An der Grenzstation 
angelangt ist jetzt 
endlich der Reisende

Ein Zöllner hat ihm 
die Schuhbänder gelöst 
die Schuhe ausgezogen

Auf den gehobelten Brettern 
des Bodens herrenlos 
steht das Gepäck

Das schweinslederne Köfferchen 
ist aufgegangen, die arme 
Seele entflogen

Manfred fragte, ob das nicht eine schöne und tröstliche Grabsteininschrift wäre – auch mit der nur zu denkenden und erst im nachfolgenden zweiten Teil des Gedichts enthaltenen malerisch-lyrischen Brücke zu den Ringen des Saturn. Noch mehr Wolken und ein paar Regentropfen als Vorboten eines stärkeren Regens veranlassten die Freunde, sich von diesem schönen und melancholischen Ort zu trennen und die Rückreise anzutreten.

Das Stillleben

Magnus war am Ende seiner Erzählung angekommen. Ich fühlte mich unglaublich leicht. Der ganze Ballast der Angst und Verwirrung war von mir abgefallen und ich erinnerte mich mit einem Mal an einen Artikel, den ich in der FAZ über das Grab von W. G. Sebald gelesen hatte. Magnus suchte und fand den Artikel „Magisch zieht des Dichters Grab Gedenkartikel an“ auf den Online-Feuilletonseiten der FAZ. Patrick Bahners hatte, aktualisiert am 26.9.2008, aus Norwich geschrieben: „Am Grabstein lehnt eine kleine braune Flasche. Gordon Turner nimmt sie in die Hand und entziffert das Etikett: „Gebirgsenzian“ aus dem Alpenland, der Heimat von W. G. Sebald.“

Turner und Sebald waren jahrzehntelang Kollegen in der Germanistik an der University of East Anglia in Norwich. Ihre Vorstellungsgespräche fielen 1970 auf denselben Tag. Turner kümmert sich heute um das Sebald-Tonarchiv und steht Sebald-Forschern für biographische Auskünfte zur Verfügung. Wie er deutlich macht, sieht er seine Aufgabe darin, irreführende Tatsachenbehauptungen zu korrigieren. Er will nicht die boomende Sebald-Deutungsindustrie füttern, obwohl er deren jüngste Leistungsschau mitorganisiert hat, eine dreitägige Konferenz an Sebalds akademischer Wirkungsstätte. Vom Flaschenfund ist Turner sichtlich irritiert. Aber er überwindet seine Verwunderung und rügt es nicht als Geschmacklosigkeit, dass jemand Abfall auf der Grabstätte deponiert hat.

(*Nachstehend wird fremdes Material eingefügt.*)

-- pv_equiv track=rewrite | github.com/sigproc/robotic_surgery | src/ros/tip2d_detection/src/tip2d_detection.py | count
-- ===== SOURCE A (Python) =====
-- def count(a):
--     results = []
--     count = []
--     final=[]
--     for x in a:
--         if x not in results and x!=(0,0):
--             results.append(x)
--             count.append(0)
--     for x in a:
--         for i in range(0,len(results)):
--             if x==results[i]:
--                 count[i]+=1
--     for i in range(0,len(results)):
--         if count[i]==max(count):
--             final.append(results[i])
--     return max(final)
-- ===== SOURCE B (Python) =====
-- def count(a):
--     counts = {}
--     for x in a:
--         if x != (0, 0):
--             counts[x] = counts.get(x, 0) + 1
--     m = max(counts.values())
--     return max(k for k, v in counts.items() if v == m)
-- ===== Notes on version B (the rewrite author's own statement) =====
-- stated objective: faster
-- what changed: Replaces A's three list passes (membership-scan dedup, a nested index loop recounting every element against every distinct element, and a filter pass recomputing max(count) each iteration) with one dict-counter pass followed by a max over values and a max over the tying keys.
import Mathlib
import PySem

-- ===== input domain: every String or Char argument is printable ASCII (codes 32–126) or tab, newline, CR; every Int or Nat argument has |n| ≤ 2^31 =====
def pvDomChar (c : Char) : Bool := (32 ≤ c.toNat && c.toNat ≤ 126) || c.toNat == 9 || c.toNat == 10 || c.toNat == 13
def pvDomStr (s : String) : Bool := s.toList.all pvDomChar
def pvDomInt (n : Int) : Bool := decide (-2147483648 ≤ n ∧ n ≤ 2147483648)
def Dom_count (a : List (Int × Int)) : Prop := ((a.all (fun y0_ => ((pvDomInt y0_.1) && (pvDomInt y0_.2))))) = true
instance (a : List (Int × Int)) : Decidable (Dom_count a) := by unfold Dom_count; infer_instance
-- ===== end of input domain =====

-- B replaces A's nested rescans with a single dict-counter pass; same return value on every input where A returns.

-- ===== PORT A =====
-- Port of A's three loops: dedup+zeros, nested index-count loop, filter by max(count), then max(final).
def count (a : List (Int × Int)) : Int × Int :=
  let rc := a.foldl
    (fun (s : List (Int × Int) × List Int) x =>
      if x ∉ s.1 ∧ x ≠ ((0 : Int), (0 : Int)) then (s.1 ++ [x], s.2 ++ [(0 : Int)]) else s)
    ([], [])
  let results := rc.1
  let cnt := a.foldl
    (fun c x =>
      (PySem.List.pyRange 0 (results.length : Int) 1).foldl
        (fun c i =>
          if PySem.List.pyGet? results i = some x then
            PySem.List.pySetD c i (PySem.List.pyGetD c i 0 + 1)
          else c) c)
    rc.2
  let final := (PySem.List.pyRange 0 (results.length : Int) 1).foldl
    (fun f i =>
      if PySem.List.pyGet? cnt i = PySem.List.max? cnt (fun v => v) then
        f ++ [PySem.List.pyGetD results i ((0 : Int), (0 : Int))]
      else f) []
  -- max(final) on tuples is Python's lexicographic max; raises on [] (excluded by Pre_)
  match PySem.List.max2? final Prod.fst Prod.snd with
  | some r => r
  | none => ((0 : Int), (0 : Int))

-- ===== PORT B =====
def count_alt (a : List (Int × Int)) : Int × Int :=
  let d := a.foldl
    (fun (d : PySem.Dict (Int × Int) Int) x =>
      if x ≠ ((0 : Int), (0 : Int)) then d.insert x (d.getD x 0 + 1) else d)
    PySem.Dict.empty
  -- m = max(counts.values()); raises on empty (excluded by Pre_)
  match PySem.List.max? d.values (fun v => v) with
  | some m =>
    match PySem.List.max2? ((d.items.filter (fun p => p.2 == m)).map (fun p => p.1)) Prod.fst Prod.snd with
    | some r => r
    | none => ((0 : Int), (0 : Int))
  | none => ((0 : Int), (0 : Int))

Ein anderer Kollege, der Romanist Clive Scott, deutet im Abschlussvortrag Sebalds Werk vom Stillleben her. Das Stillleben vernichte das Menschliche, setze es aber voraus. Die einmontierten Fotografien seien Stillleben, die sich die Macht von Porträts angeeignet hätten. Sie zeigten die Verschlossenheit der Dinge, seien selbst wie jene verschlossenen Türen, die an prägnanten Stellen auf ihnen zu sehen sind – in Austerlitz beim Besuch in Theresienstadt. An diese verschlossenen Türen kann der Grabstein aus dem von Sebald selbst für diesen Zweck bestimmten Schiefer aus Cornwall erinnern.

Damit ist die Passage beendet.